FC Zürich
- Owner: Alfred Zweidler
- Chairman: Alfred Zweidler
- Head coach: Daniel Jeandupeux
- Stadium: Letzigrund
- 1980–81 Nationalliga A: Swiss champions
- 1980–81 Swiss Cup: Runner-up
- 1980–81 Swiss League Cup: Winners
- Top goalscorer: League: Walter Seiler (14) All: Walter Seiler (21)
- ← 1979–801981–82 →

= 1980–81 FC Zürich season =

The 1980–81 season was FC Zürich's 84th season in their existence, since their foundation in 1896. It was their 22nd consecutive season in the top flight of Swiss football, following their promotion at the end of the 1957–58 season. They played their home games in the Letzigrund.

==Overview==
The club's president since December the previous season was Alfred Zweidler, who had taken over following Edwin Nägeli death. Nägeli had held this position for over 22 years, since 1957. The newly appointed head-coach was Daniel Jeandupeux. He took over from Albert Sing and Rosario Martinelli, who had acted as joint-coaches until the end of the previous season, this following the sacking of Zlatko Čajkovski. FCZ competed not only in the domestic first-tier 1979–80 Nationalliga A, but also competed in 1979–80 Swiss Cup and in the 1979–80 Swiss League Cup. The team had not qualified for any European competitions.

== Players ==
The following is the list of the FCZ first team squad this season. It also includes players that were in the squad the day the domestic league season started, on 23 August 1980, but subsequently left the club after that date.

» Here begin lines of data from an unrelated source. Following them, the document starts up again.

-- pv_equiv track=rewrite | github.com/ajmeraayam/Poker-Hand-Sorter | CompareHands.py | _check3or4OfAKind
-- ===== SOURCE A (Python) =====
-- def _check3or4OfAKind(hand):
--     seen = set()
--     seen_twice = set()
--     seen_thrice = set()
--     seen_four = set()
--
--     # For all the cards in the hand
--     for num, suit in hand:
--         # If a number is seen thrice before then it should be added to seen_four set (four of a kind)
--         if num in seen_thrice:
--             seen_four.add(num)
--         # If a number is seen twice before then it should be added to seen_thrice set (three of a kind)
--         elif num in seen_twice:
--             seen_thrice.add(num)
--         # If a number is already seen before then it has repeated and we put it in seen_twice set
--         elif num in seen:
--             seen_twice.add(num)
--         # If a number was seen for first time then it is added to the seen set
--         else:
--             seen.add(num)
--
--     # Convert the set to list and return
--     return (list(seen_thrice), list(seen_four))
-- ===== SOURCE B (Python) =====
-- def _check3or4OfAKind(hand):
--     # Stateless staged version: list the ranks, take the distinct ones, and
--     # filter by total multiplicity (>=3 resp. >=4, so the four-of-a-kind rank
--     # also appears in the three-of-a-kind list, as in the original's cascade).
--     nums = [num for num, _suit in hand]
--     distinct = list(dict.fromkeys(nums))
--     threes = [x for x in distinct if nums.count(x) >= 3]
--     fours = [x for x in distinct if nums.count(x) >= 4]
--     return (threes, fours)
-- ===== Notes on version B (the rewrite author's own statement) =====
-- stated objective: simpler
-- what changed: Replaces the stateful four-set cascade by a stateless staged computation: list the ranks, deduplicate once (dict.fromkeys), and build each result by filtering the distinct ranks on their total count (>=3, >=4) with list.count.
import Mathlib
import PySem

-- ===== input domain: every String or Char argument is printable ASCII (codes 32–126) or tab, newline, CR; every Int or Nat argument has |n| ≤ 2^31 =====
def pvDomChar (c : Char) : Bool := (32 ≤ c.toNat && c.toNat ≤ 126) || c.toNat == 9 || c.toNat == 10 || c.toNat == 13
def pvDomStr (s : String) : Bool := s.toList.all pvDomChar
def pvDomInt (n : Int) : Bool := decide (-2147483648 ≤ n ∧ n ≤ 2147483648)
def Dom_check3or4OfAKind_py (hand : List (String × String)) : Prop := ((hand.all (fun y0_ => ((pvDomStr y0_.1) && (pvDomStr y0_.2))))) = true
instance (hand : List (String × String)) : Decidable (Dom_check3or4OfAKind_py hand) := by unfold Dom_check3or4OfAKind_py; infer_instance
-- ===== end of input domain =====

-- B replaces A's stateful four-set cascade by a stateless staged computation
-- (dedup the ranks once, then filter by total count ≥ 3 / ≥ 4); equivalence is
-- claimed on hands where at most one rank occurs ≥ 3 times, where A's
-- list(set) hash-iteration order is unobservable.

-- ===== PORT A =====
-- state: (seen, seen_twice, seen_thrice, seen_four)
def pvAStep (st : PySem.Set String × PySem.Set String × PySem.Set String × PySem.Set String)
    (card : String × String) :
    PySem.Set String × PySem.Set String × PySem.Set String × PySem.Set String :=
  if st.2.2.1.contains card.1 then
    (st.1, st.2.1, st.2.2.1, PySem.Set.add st.2.2.2 card.1)
  else if st.2.1.contains card.1 then
    (st.1, st.2.1, PySem.Set.add st.2.2.1 card.1, st.2.2.2)
  else if st.1.contains card.1 then
    (st.1, PySem.Set.add st.2.1 card.1, st.2.2.1, st.2.2.2)
  else
    (PySem.Set.add st.1 card.1, st.2.1, st.2.2.1, st.2.2.2)

def check3or4OfAKind_py (hand : List (String × String)) : List String × List String :=
  let st := hand.foldl pvAStep (PySem.Set.empty, PySem.Set.empty, PySem.Set.empty, PySem.Set.empty)
  -- list(seen_thrice), list(seen_four): the Set's element list (insertion order;
  -- Pre_ keeps these sets at ≤ 1 element, so no hash-iteration order is invented)
  (st.2.2.1, st.2.2.2)

-- ===== PORT B =====
def check3or4OfAKind_py_alt (hand : List (String × String)) : List String × List String :=
  let nums := hand.map (fun card => card.1)
  let distinct := PySem.List.dedup nums          -- list(dict.fromkeys(nums))
  (distinct.filter (fun x => decide (3 ≤ PySem.List.count nums x)),
   distinct.filter (fun x => decide (4 ≤ PySem.List.count nums x)))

- Players who left the squad

| No. | Pos. | Nation | Player |
|---|---|---|---|
| 1 | GK | SUI | Karl Grob (league games: 26) |
| — | GK | SUI | Urs Zurbuchen (league games: 2) |
| — | DF | SUI | Fritz Baur (league games: 20) |
| — | DF | SUI | Alberto Erba (league games: 11) |
| — | DF | SUI | Ruedi Landolt (league games: 24) |
| — | DF | SUI | Heinz Lüdi (league games: 24) |
| — | DF | SUI | Urs Schönenberger (league games: 7) |
| — | DF | SUI | Thomas Staub (league games: 0) |
| — | DF | SUI | Gianpietro Zappa (league games: 26) |
| — | MF | SUI | Daniel Jeandupeux (league games: 1) |

| No. | Pos. | Nation | Player |
|---|---|---|---|
| — | MF | SUI | Walter Iselin (league games: 25) |
| — | MF | YUG | Jurica Jerković (league games: 24) |
| — | MF | SUI | Roger Kundert (league games: 19) |
| — | MF | SUI | Manfred Moser (league games: 23) |
| — | MF | SUI | Fredi Scheiwiler (league games: 0) |
| — | FW | SUI | Ruedi Elsener (league games: 25) |
| — | FW | SUI | Winfried Kurz (league games: 5) |
| — | FW | SUI | Franz Peterhans (league games: 21) |
| — | FW | SUI | Walter Seiler (league games: 23) |
| — | FW | SUI | Hans-Peter Zwicker (league games: 25) |

| No. | Pos. | Nation | Player |
|---|---|---|---|
| — | DF | SUI | Pierre-Albert Chapuisat (to Lausanne-Sport) |
| — | DF | SUI | Horst Thoma (to Nordstern Basel) |

| No. | Pos. | Nation | Player |
|---|---|---|---|
| — | MF | SUI | Georg Aliesch (to reserves) |
| — | MF | SUI | René Botteron (to 1. FC Köln) |
| — | FW | SUI | Peter Risi (to Luzern) |

== Results ==
- Legend

=== Nationalliga A===

====Matches====

6 September 1980
Zürich 1-3 Basel
  Zürich: Erba, Zwicker, Zwicker 56', Elsener
  Basel: 18' Marti, 39' Stohler, von Wartburg, 89' Maradan

15 March 1981
Basel 2-0 Zürich
  Basel: Tanner 56', Marti 90'
  Zürich: Jerković, Seiler, Zwicker

====Final league table====

FCZ won the Nationalliga A and this was the club's ninth league championship title to this date.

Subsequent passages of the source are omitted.